Imagine standing in the frozen-food aisle of your supermarket, staring at a tub of your favorite double-fudge brownie ice cream. Suddenly, a voice comes out of nowhere to tell you there's a two-for-one sale on that very treat. But only you hear the message. In fact, the guy studying the cookie-dough choices 2 feet away is listening to a different ad--which you can't hear.

This scenario would be right at home in the dreamlike ad sequences of Steven Spielberg's Minority Report. But so-called directed sound may soon be accosting consumers in all kinds of real-life settings. A small San Diego company, American Technology Corp. (ATC), has already begun shipping a product called the HyperSonic Sound system, which uses inaudible ultrasonic waves to create vibrant sound out of thin air. Its inventor, Elwood G. "Woody" Norris, believes it could be used in everything from military communications systems to home electronics. "What if you could watch TV in bed at 1 a.m.," he muses, "and aim the audio just at yourself, so your sleeping spouse hears nothing?"
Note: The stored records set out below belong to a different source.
-- A's right array holds the suffix minima
theorem pvR_eq (arr : List Int) (h : arr ≠ []) (k : Nat) (hk : k < arr.length) :
    PySem.List.pyGetD (pvA_right arr) (k : Int) 0 = pvMin1 (arr.drop k) := by
  unfold pvA_right
  rw [PySem.List.len_eq]
  have hC : PySem.List.pyRange ((arr.length : Int) - 1) (-1) (-1)
      = ((PySem.List.pyRange (k : Int) (arr.length : Int)).reverse
          ++ (PySem.List.pyRange 0 (k : Int)).reverse) := by
    have h0 : PySem.List.pyRange ((arr.length : Int) - 1) (-1) (-1)
        = (PySem.List.pyRange 0 (arr.length : Int)).reverse := by
      rw [PySem.List.pyRange_neg_one_eq_reverse]
      norm_num
    rw [h0, PySem.List.pyRange_one_append 0 (k : Int) (arr.length : Int) (by positivity)
      (by exact_mod_cast hk.le), List.reverse_append]
  rw [hC, List.foldl_append]
  -- phase 1: indices n-1 … k; the last step writes position k
  have hcons : PySem.List.pyRange (k : Int) (arr.length : Int)
      = (k : Int) :: PySem.List.pyRange ((k : Int) + 1) (arr.length : Int) :=
    PySem.List.pyRange_one_cons (by exact_mod_cast hk)
  set init : Int × List Int :=
    (PySem.List.pyGetD arr (-1) 0,
      (PySem.List.pyRange 0 (arr.length : Int)).map (fun _ => (0 : Int))) with hinit
  set st' := ((PySem.List.pyRange ((k : Int) + 1) (arr.length : Int)).reverse).foldl
      (pvA_loop1 arr) init with hst'
  have hphase1 : ((PySem.List.pyRange (k : Int) (arr.length : Int)).reverse).foldl
      (pvA_loop1 arr) init = pvA_loop1 arr st' (k : Int) := by
    rw [hcons, List.reverse_cons, List.foldl_append, List.foldl_cons, List.foldl_nil]
  -- the running minimum entering the write at k
  have hm' : st'.1 = (PySem.List.pyRange ((k : Int) + 1) (arr.length : Int)).foldl
      (fun m i => min (PySem.List.pyGetD arr i 0) m) init.1 := by
    rw [hst', pvFold1_fst, pvMinReverse]
  have hm1 : min (PySem.List.pyGetD arr (k : Int) 0) st'.1 = pvMin1 (arr.drop k) := by
    rw [hm']
    rw [show min (PySem.List.pyGetD arr (k : Int) 0)
          ((PySem.List.pyRange ((k : Int) + 1) (arr.length : Int)).foldl
            (fun m i => min (PySem.List.pyGetD arr i 0) m) init.1)
        = (PySem.List.pyRange (k : Int) (arr.length : Int)).foldl
            (fun m i => min (PySem.List.pyGetD arr i 0) m) init.1 from ?_]
    · have := PySem.List.foldl_pyRange_pyGetD arr 0 (fun acc v => min v acc) init.1
        (a := (k : Int)) (by positivity)
      rw [PySem.List.len_eq] at this
      rw [this, Int.toNat_natCast]
      have hne : arr.drop k ≠ [] := by
        intro hnil
        have := congrArg List.length hnil
        simp at this
        omega
      cases hd : arr.drop k with
      | nil => exact absurd hd hne
      | cons x t =>
        rw [pvFoldFlip]
        have hlast : init.1 ∈ x :: t := by
          rw [hinit]
          show PySem.List.pyGetD arr (-1) 0 ∈ x :: t
          rw [PySem.List.pyGetD_neg_one arr 0 h, ← hd,
            show arr.getLast h = (arr.drop k).getLast (by rw [hd]; simp) from
              (List.getLast_drop _).symm]
          exact List.getLast_mem _
        have hle : t.foldl min x ≤ init.1 := by
          rcases List.mem_cons.mp hlast with h1 | h1
          · rw [h1]; exact pvMinFoldInit_le t x
          · exact pvMinFold_le_mem t x _ h1
        show min init.1 (t.foldl min x) = pvMin1 (x :: t)
        rw [min_eq_right hle]
        rfl
    · rw [hcons, List.foldl_cons, pvMinPull]
  -- lengths
  have hlen0 : init.2.length = arr.length := by
    rw [hinit]
    simp [PySem.List.length_pyRange_one]
  have hlenst' : st'.2.length = arr.length := by
    rw [hst', pvFold1_len, hlen0]
  have hget1 : PySem.List.pyGetD (pvA_loop1 arr st' (k : Int)).2 (k : Int) 0
      = pvMin1 (arr.drop k) := by
    show PySem.List.pyGetD (PySem.List.pySetD st'.2 (k : Int) _) (k : Int) 0 = _
    rw [PySem.List.pyGetD_pySetD_natCast _ _ _ _ _ (by omega : k < st'.2.length),
      if_pos rfl]
    exact hm1
  -- phase 2: indices k-1 … 0 never touch position k
  rw [hphase1, pvFold1_get_preserve arr k _ _ (fun i hi => by
    rw [List.mem_reverse, PySem.List.mem_pyRange_one] at hi
    have hl : (pvA_loop1 arr st' (k : Int)).2.length = arr.length := by
      simp [pvA_loop1, hlenst']
    refine ⟨hi.1, ?_, by omega⟩
    rw [hl]
    omega)]
  exact hget1

-- A's second loop: running maximum of the prefix, and the running count
theorem pvLoop2 (arr : List Int) (h : arr ≠ []) : ∀ (m : Nat), m ≤ arr.length →
    ((PySem.List.pyRange 0 (m : Int)).map (fun j => (j, PySem.List.pyGetD arr j 0))).foldl
        (pvA_loop2 arr (pvA_right arr)) (PySem.List.pyGetD arr 0 0, 0)
      = (pvMax1 (arr.take (max m 1)), (((List.range m).countP (pvCond arr) : Nat) : Int)) := by
  intro m
  induction m with
  | zero =>
    intro _
    rw [show ((0 : Nat) : Int) = 0 from rfl, PySem.List.pyRange_one_eq_nil (le_refl 0)]
    cases arr with
    | nil => exact absurd rfl h
    | cons x t =>
      simp [PySem.List.pyGetD_zero_cons, pvMax1]
  | succ m ih =>
    intro hm
    have hmlt : m < arr.length := by omega
    rw [show ((m + 1 : Nat) : Int) = (m : Int) + 1 from by push_cast; ring,
      PySem.List.pyRange_one_succ_right (by positivity), List.map_append, List.foldl_append,
      ih (by omega), List.map_cons, List.map_nil, List.foldl_cons, List.foldl_nil]
    have hgetm : PySem.List.pyGetD arr (m : Int) 0 = arr[m] :=
      PySem.List.pyGetD_ofNat arr m 0 hmlt
    have hmx : max (pvMax1 (arr.take (max m 1))) arr[m] = pvMax1 (arr.take (m + 1)) := by
      cases m with
      | zero =>
        cases arr with
        | nil => exact absurd rfl h
        | cons x t => simp [pvMax1]
      | succ m' =>
        rw [show max (m' + 1) 1 = m' + 1 from by omega,
          show arr.take (m' + 1 + 1) = arr.take (m' + 1) ++ [arr[m' + 1]] from by
            rw [List.take_add_one, List.getElem?_eq_getElem hmlt]; rfl]
        have hne : arr.take (m' + 1) ≠ [] := by
          have hlt : (arr.take (m' + 1)).length = m' + 1 := by
            rw [List.length_take]; omega
          intro hnil
          rw [hnil] at hlt
          simp at hlt
        cases hd : arr.take (m' + 1) with
        | nil => exact absurd hd hne
        | cons x t =>
          rw [pvMax1_snoc]
    have hcount : (List.range (m + 1)).countP (pvCond arr)
        = (List.range m).countP (pvCond arr) + if pvCond arr m then 1 else 0 := by
      rw [List.range_succ, List.countP_append]
      simp [List.countP_cons]
    simp only [pvA_loop2, hgetm, hmx, PySem.List.len_eq]
    rw [show max (m + 1) 1 = m + 1 from by omega]
    refine Prod.ext rfl ?_
    show (if ((m : Int) == (arr.length : Int) - 1) = true then _ else _) = _
    rw [hcount]
    by_cases hlast : (m : Int) = (arr.length : Int) - 1
    · rw [if_pos (by exact beq_iff_eq.mpr hlast),
        show pvCond arr m = true from by
          simp only [pvCond]
          simp [hlast]]
      simp
    · have hm1lt : m + 1 < arr.length := by omega
      rw [if_neg (by simp [beq_iff_eq, hlast]),
        show ((m : Int) + 1) = ((m + 1 : Nat) : Int) from by push_cast; ring,
        pvR_eq arr h (m + 1) hm1lt]
      have hcnd : pvCond arr m = decide (pvMax1 (arr.take (m + 1)) ≤ pvMin1 (arr.drop (m + 1))) := by
        simp only [pvCond]
        simp [hlast]
      rw [hcnd]
      by_cases hle : pvMax1 (arr.take (m + 1)) ≤ pvMin1 (arr.drop (m + 1))
      · rw [if_pos (by exact hle), if_pos (by exact decide_eq_true hle)]
        push_cast
        ring
      · rw [if_neg (by exact hle), if_neg (by simpa using hle)]
        push_cast
        ring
Critics gripe that Norris has been lobbing "what ifs" like this at anyone who would listen for much of the past decade. Norris, 64, is a lifelong inventor whose creations include a hands-free mobile-phone earpiece that he sold for $5 million to San Diego-based JABRA Corp. in 1992. But in trying to turn HyperSonic into reality, he has burned through $40 million of investors' money--including more than $700,000 from his own pocket in the past two years alone. He hit one snag after another, prompting Wall Street to all but abandon him. ATC's stock has dropped from $13 a share in early 2000 to around $3.

Norris is so determined to get Hy-perSonic out of the starting gate that he vows to pour in more of his own money if need be. On Feb. 6, he even fired himself as CEO. Norris will stay on as chairman, and his old job will go to James Irish, a marketing vet whose experience includes launching products for Clorox, Lever Brothers, and News Corp. Irish says he didn't have to think twice about joining ATC. "The technology just blew me away," he says.

What's unusual is not the sound itself, but rather the way it can be controlled. Sound waves that humans can hear are unruly: They ripple outward in ever-widening rings and fade quickly as they float away from their source. The ultrasonic frequencies utilized by ATC's systems are higher than what humans, or even dogs, can hear. These waves of energy interact with the air, creating audible sound that can be made to emanate from whatever surface they hit. Point the hypersonic unit at a wall, and the sound will come from the wall. Point it at a person, and he'll hear it as clearly as if he were listening to music through headphones. The sound can be shaped into a narrow beam that can be shot from a distance of up to 150 yards, and will radiate out just 5 or 6 inches in diameter at the farthest point.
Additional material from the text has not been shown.